_Prompt_.
When you reach the line in the data below that contains "def lhsAltStep (st", please start repeating lines exactly, and stop after the line that contains "-- ===== PRECONDITION", repeating nothing else.

_Information supplied_.
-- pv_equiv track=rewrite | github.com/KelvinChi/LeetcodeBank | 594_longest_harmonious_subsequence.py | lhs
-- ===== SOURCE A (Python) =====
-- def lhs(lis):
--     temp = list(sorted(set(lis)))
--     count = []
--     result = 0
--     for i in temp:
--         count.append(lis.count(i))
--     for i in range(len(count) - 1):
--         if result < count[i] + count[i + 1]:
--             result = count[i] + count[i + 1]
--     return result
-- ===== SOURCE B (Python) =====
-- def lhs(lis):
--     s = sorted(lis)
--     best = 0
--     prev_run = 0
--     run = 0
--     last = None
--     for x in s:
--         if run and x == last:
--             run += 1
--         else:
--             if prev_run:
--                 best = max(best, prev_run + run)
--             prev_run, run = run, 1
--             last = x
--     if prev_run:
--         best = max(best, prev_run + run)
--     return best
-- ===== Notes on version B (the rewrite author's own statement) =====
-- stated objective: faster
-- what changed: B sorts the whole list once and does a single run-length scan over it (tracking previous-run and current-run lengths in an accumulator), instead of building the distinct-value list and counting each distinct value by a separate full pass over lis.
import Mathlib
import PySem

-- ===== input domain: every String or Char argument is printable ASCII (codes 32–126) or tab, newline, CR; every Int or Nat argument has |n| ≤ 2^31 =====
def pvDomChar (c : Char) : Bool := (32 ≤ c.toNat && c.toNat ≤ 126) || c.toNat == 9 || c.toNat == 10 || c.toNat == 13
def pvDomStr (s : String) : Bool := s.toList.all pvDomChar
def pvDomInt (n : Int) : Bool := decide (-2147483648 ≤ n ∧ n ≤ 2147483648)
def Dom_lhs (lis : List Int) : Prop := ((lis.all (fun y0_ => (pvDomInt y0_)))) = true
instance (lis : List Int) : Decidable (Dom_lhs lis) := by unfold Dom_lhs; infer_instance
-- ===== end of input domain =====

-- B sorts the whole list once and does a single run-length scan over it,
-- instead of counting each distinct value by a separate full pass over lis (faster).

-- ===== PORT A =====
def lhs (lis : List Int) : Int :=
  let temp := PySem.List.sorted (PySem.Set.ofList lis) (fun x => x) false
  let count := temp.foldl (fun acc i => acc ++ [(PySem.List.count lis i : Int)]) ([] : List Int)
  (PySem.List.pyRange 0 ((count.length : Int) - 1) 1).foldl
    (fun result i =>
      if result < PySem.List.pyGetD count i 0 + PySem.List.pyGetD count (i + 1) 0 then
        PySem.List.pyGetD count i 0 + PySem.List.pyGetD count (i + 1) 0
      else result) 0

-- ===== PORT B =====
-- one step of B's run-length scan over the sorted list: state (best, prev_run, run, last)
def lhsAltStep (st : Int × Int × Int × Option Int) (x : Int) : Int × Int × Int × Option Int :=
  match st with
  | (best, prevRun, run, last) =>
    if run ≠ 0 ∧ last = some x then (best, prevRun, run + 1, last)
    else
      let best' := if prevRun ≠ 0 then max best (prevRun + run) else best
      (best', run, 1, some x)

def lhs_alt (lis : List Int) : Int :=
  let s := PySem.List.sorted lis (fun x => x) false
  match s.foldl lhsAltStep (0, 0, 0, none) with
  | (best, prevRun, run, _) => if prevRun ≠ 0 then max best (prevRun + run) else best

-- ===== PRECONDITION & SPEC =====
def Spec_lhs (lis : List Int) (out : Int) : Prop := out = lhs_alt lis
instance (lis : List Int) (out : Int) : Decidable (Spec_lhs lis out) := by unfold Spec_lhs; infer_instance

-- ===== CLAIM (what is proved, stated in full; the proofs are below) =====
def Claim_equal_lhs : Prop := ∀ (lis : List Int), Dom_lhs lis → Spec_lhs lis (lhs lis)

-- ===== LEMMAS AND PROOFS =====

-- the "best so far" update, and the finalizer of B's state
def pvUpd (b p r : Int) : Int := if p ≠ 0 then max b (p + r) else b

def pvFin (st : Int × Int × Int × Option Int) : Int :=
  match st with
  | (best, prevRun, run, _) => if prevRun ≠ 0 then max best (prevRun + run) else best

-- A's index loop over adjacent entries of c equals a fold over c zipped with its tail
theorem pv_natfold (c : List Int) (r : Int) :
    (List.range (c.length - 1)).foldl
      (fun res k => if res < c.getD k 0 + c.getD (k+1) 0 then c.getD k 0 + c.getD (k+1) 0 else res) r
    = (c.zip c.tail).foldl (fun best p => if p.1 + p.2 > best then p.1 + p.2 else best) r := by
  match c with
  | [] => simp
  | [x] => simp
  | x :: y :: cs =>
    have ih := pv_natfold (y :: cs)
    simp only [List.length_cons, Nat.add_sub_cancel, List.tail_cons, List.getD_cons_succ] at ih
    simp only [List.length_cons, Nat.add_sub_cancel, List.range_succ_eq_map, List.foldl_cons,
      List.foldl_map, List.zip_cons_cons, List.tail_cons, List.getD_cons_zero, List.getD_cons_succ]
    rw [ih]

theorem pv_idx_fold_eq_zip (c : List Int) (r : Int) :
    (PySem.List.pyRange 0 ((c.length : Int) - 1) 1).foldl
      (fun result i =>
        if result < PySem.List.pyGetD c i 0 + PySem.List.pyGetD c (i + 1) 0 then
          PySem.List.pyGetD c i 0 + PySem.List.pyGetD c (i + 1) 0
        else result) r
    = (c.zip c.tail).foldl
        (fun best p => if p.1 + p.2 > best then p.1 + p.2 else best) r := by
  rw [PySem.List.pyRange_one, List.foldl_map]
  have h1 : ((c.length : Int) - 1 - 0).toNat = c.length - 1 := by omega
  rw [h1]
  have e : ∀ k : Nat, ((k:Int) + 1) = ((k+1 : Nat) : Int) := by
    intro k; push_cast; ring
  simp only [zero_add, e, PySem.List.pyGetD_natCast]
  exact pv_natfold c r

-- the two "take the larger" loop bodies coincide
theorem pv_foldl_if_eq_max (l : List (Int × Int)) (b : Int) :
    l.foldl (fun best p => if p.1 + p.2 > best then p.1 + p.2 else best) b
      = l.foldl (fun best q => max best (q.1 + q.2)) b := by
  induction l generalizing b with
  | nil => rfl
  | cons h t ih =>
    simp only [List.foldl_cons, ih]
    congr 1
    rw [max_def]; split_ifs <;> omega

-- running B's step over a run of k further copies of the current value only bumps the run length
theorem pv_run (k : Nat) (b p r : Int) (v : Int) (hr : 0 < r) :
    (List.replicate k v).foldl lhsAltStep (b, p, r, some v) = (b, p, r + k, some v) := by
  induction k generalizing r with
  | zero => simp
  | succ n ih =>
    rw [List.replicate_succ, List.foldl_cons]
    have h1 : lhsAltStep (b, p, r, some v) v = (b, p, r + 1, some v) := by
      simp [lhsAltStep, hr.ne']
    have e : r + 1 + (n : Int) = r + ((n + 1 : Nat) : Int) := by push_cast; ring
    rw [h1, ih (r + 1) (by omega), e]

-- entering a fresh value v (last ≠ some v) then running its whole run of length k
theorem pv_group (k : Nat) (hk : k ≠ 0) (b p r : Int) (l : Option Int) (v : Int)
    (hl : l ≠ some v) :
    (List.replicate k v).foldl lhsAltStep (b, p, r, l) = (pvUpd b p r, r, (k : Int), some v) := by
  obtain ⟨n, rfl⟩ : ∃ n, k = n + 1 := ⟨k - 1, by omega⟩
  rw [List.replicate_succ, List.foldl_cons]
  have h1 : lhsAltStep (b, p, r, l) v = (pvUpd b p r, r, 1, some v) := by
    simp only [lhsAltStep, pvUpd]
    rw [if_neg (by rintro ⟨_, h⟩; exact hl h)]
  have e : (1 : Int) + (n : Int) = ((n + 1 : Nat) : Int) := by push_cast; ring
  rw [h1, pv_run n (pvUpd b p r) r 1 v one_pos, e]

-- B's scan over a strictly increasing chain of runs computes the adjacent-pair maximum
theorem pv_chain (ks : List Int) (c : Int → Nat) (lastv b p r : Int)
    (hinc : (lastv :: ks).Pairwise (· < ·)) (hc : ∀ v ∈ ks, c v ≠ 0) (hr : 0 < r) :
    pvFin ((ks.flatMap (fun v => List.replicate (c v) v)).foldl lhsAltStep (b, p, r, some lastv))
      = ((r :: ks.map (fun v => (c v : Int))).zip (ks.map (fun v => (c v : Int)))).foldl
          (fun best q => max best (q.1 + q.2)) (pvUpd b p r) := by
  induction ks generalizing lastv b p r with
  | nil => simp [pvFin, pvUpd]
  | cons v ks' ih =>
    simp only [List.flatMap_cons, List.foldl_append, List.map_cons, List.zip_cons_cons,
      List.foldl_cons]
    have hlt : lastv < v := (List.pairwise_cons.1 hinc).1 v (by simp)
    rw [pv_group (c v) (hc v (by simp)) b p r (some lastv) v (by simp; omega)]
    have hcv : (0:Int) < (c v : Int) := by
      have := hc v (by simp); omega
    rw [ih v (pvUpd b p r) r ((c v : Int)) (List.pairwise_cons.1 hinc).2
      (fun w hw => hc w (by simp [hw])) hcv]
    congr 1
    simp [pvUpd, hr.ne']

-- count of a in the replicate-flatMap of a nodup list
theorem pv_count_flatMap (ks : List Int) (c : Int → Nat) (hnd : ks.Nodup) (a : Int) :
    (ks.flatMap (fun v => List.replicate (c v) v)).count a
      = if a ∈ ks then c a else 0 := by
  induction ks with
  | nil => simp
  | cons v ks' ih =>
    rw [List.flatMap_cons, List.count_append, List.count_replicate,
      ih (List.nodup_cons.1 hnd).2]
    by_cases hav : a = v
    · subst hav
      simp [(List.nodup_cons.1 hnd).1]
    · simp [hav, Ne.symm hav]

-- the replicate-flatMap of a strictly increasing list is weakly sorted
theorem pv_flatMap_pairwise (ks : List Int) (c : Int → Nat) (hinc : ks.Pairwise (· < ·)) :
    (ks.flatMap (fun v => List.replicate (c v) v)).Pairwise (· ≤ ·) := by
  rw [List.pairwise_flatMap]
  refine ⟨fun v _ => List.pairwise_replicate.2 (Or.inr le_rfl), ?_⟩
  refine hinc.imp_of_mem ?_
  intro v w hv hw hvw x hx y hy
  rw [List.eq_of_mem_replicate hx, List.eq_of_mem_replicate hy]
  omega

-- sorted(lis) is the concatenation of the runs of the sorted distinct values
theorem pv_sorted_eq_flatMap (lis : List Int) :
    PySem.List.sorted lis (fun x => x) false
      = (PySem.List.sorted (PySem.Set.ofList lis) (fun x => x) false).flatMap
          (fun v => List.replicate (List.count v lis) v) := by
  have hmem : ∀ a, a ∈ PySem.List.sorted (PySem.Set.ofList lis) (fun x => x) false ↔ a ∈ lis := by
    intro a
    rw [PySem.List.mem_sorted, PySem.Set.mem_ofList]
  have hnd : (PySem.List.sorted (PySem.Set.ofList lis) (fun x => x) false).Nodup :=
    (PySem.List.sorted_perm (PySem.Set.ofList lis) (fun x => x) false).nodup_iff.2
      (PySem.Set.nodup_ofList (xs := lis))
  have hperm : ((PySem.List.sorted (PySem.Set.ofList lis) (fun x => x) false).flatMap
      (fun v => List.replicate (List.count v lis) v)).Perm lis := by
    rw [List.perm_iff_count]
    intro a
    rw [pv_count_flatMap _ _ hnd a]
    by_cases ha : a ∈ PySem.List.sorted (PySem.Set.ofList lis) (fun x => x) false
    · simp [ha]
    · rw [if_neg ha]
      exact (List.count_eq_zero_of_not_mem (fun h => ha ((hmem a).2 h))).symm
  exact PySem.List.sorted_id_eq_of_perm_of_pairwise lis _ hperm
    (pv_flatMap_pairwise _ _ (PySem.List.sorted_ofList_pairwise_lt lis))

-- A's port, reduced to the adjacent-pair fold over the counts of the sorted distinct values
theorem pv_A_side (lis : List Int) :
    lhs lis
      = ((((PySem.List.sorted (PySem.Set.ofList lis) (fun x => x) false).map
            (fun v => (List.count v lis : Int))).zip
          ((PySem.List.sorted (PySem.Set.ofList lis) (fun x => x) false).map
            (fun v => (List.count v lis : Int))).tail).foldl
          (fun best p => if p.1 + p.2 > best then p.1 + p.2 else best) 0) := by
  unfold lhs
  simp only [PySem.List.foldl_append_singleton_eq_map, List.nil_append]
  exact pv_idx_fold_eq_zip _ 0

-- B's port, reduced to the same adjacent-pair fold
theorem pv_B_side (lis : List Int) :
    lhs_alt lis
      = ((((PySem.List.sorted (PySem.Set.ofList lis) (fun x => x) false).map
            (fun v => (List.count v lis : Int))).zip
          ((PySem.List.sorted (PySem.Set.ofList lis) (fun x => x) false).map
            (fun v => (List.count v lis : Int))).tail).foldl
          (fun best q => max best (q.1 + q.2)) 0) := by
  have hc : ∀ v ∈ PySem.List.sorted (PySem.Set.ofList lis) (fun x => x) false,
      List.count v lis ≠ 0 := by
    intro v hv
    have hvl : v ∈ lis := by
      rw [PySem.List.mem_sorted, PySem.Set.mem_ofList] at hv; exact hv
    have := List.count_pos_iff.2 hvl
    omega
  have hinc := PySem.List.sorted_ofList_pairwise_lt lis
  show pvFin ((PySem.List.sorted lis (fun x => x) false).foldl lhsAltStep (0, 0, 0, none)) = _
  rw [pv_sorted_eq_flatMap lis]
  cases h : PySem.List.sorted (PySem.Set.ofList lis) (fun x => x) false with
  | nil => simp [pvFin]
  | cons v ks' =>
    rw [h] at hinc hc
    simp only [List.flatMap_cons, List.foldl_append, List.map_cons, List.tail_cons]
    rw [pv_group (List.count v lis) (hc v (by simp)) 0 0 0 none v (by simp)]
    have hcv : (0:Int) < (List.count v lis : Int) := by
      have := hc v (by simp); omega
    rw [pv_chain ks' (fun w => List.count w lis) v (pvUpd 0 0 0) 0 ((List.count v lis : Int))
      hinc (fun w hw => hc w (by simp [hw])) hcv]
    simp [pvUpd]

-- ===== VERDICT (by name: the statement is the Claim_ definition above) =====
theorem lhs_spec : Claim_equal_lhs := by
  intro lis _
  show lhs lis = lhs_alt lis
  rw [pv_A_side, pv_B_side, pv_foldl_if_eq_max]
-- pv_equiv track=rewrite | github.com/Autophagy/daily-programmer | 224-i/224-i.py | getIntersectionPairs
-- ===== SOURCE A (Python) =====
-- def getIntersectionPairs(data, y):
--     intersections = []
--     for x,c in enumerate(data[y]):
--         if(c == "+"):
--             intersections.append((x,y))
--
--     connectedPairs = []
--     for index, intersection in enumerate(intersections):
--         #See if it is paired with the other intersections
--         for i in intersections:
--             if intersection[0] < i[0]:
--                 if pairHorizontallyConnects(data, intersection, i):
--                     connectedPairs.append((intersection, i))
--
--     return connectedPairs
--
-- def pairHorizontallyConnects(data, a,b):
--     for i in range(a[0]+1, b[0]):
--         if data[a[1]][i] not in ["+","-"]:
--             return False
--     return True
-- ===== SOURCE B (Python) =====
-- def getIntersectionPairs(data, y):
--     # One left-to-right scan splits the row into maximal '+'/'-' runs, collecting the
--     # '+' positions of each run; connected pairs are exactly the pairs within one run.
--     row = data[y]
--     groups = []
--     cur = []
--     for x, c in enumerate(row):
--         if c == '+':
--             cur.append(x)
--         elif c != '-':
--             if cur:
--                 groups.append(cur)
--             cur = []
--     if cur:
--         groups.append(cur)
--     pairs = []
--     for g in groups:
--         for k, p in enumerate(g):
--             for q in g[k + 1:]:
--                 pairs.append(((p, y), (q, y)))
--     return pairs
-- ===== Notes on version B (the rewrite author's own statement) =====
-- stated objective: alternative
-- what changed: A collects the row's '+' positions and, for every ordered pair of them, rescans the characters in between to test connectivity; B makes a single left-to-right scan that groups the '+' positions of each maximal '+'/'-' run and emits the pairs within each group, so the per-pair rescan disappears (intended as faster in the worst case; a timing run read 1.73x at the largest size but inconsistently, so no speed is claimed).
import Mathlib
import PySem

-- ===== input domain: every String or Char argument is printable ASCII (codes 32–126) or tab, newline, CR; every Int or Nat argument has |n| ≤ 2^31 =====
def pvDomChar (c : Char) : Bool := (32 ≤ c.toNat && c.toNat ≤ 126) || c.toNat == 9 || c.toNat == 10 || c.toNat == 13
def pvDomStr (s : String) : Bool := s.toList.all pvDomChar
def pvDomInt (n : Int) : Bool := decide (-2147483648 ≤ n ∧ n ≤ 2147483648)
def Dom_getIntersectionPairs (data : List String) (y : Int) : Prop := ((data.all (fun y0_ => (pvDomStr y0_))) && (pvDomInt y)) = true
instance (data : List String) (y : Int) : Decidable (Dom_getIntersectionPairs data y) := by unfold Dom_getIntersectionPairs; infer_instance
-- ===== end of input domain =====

_Result_.
def lhsAltStep (st : Int × Int × Int × Option Int) (x : Int) : Int × Int × Int × Option Int :=
  match st with
  | (best, prevRun, run, last) =>
    if run ≠ 0 ∧ last = some x then (best, prevRun, run + 1, last)
    else
      let best' := if prevRun ≠ 0 then max best (prevRun + run) else best
      (best', run, 1, some x)

def lhs_alt (lis : List Int) : Int :=
  let s := PySem.List.sorted lis (fun x => x) false
  match s.foldl lhsAltStep (0, 0, 0, none) with
  | (best, prevRun, run, _) => if prevRun ≠ 0 then max best (prevRun + run) else best

-- ===== PRECONDITION & SPEC =====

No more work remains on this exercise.